Collected data entries

[Start of Attachment]

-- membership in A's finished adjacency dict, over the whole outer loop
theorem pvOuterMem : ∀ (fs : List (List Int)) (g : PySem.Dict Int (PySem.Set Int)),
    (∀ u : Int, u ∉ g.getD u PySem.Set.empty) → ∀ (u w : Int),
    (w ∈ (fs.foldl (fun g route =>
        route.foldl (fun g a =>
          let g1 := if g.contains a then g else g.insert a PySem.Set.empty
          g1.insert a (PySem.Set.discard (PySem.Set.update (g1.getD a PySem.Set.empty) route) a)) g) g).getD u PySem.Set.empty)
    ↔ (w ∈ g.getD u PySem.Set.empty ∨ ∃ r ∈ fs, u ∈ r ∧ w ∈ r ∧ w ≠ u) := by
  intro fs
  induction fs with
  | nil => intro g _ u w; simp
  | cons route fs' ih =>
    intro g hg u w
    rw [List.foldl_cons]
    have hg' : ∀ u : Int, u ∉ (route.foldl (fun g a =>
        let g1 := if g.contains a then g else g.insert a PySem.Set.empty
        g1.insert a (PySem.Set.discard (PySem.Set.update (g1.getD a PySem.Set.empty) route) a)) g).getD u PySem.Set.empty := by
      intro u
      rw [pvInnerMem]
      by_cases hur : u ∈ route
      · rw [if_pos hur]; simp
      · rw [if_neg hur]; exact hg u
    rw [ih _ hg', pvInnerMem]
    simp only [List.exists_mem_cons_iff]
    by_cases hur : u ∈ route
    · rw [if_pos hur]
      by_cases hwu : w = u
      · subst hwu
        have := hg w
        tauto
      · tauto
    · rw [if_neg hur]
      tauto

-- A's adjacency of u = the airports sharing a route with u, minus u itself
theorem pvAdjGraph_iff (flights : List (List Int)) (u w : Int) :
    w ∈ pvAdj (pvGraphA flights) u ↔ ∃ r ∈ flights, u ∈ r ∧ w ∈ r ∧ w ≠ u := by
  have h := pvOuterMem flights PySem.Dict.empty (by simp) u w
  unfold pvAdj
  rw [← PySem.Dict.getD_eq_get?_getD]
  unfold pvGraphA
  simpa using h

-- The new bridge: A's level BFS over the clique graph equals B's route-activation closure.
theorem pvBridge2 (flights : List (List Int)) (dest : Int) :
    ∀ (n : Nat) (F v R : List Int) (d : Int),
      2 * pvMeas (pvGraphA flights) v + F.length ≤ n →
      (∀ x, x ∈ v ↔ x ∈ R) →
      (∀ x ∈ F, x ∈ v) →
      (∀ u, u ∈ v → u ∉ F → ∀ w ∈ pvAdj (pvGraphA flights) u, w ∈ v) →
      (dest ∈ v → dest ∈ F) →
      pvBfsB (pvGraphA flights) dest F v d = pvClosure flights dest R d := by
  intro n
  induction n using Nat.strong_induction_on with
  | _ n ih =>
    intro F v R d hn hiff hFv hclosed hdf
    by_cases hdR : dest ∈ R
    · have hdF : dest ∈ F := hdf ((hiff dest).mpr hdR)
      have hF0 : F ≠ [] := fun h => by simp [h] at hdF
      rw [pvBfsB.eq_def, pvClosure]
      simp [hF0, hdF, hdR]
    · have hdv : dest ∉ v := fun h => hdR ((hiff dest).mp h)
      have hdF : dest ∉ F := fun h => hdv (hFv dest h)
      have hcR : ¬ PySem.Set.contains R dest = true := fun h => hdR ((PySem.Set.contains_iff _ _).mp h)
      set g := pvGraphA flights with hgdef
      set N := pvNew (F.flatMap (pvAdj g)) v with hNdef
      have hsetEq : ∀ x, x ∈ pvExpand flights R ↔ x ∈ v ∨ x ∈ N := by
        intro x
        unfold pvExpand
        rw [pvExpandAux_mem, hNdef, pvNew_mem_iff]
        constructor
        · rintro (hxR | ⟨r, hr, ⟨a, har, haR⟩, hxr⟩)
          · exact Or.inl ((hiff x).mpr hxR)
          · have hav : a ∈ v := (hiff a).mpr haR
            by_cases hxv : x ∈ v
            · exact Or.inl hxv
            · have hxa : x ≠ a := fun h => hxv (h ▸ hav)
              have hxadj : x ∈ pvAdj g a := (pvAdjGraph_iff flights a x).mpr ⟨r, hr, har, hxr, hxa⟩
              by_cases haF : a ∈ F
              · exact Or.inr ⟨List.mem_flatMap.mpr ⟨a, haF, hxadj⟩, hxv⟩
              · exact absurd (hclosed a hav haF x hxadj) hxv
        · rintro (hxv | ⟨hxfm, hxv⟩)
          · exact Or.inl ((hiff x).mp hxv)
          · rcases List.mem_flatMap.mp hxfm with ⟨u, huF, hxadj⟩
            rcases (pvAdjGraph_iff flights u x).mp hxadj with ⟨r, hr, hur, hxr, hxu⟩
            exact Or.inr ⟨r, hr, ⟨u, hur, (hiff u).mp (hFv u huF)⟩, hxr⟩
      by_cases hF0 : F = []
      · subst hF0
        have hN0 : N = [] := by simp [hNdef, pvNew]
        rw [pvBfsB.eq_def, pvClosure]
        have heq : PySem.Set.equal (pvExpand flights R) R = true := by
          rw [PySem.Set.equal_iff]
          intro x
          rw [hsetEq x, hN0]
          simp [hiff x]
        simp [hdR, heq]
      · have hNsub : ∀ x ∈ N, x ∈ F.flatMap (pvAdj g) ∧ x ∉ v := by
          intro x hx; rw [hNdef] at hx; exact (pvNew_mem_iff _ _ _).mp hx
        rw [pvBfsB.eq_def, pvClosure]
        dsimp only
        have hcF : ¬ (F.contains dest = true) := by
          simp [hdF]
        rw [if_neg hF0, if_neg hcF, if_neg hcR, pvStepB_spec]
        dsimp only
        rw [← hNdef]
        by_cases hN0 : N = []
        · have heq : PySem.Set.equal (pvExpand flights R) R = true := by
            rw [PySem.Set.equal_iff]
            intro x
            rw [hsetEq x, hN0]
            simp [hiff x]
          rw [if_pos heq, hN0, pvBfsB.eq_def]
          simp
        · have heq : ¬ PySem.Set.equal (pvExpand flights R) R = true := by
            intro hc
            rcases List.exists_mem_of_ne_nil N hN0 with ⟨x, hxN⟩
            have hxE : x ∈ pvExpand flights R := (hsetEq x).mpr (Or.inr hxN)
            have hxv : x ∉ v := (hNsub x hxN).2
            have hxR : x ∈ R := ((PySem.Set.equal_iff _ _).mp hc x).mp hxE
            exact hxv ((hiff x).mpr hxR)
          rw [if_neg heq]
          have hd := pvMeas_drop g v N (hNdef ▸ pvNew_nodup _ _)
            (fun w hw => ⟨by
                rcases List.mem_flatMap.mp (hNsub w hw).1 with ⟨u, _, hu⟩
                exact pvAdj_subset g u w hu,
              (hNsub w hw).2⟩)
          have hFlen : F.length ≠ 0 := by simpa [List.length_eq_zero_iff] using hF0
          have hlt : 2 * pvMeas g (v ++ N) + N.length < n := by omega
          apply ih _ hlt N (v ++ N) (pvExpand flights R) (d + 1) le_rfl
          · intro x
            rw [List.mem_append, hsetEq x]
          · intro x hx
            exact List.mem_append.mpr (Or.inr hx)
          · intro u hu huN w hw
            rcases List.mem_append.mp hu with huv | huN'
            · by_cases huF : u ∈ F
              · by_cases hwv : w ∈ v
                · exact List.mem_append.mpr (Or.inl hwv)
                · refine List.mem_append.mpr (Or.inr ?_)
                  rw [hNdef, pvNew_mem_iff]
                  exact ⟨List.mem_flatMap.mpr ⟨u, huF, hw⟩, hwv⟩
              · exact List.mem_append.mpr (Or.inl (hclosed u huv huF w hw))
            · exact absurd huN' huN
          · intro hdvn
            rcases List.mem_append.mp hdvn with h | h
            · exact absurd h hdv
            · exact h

[End of Attachment]

What is being asked
From the entries above, copy every line that holds the word "contains".

Result for this task
          let g1 := if g.contains a then g else g.insert a PySem.Set.empty
        let g1 := if g.contains a then g else g.insert a PySem.Set.empty
      have hcR : ¬ PySem.Set.contains R dest = true := fun h => hdR ((PySem.Set.contains_iff _ _).mp h)
        have hcF : ¬ (F.contains dest = true) := by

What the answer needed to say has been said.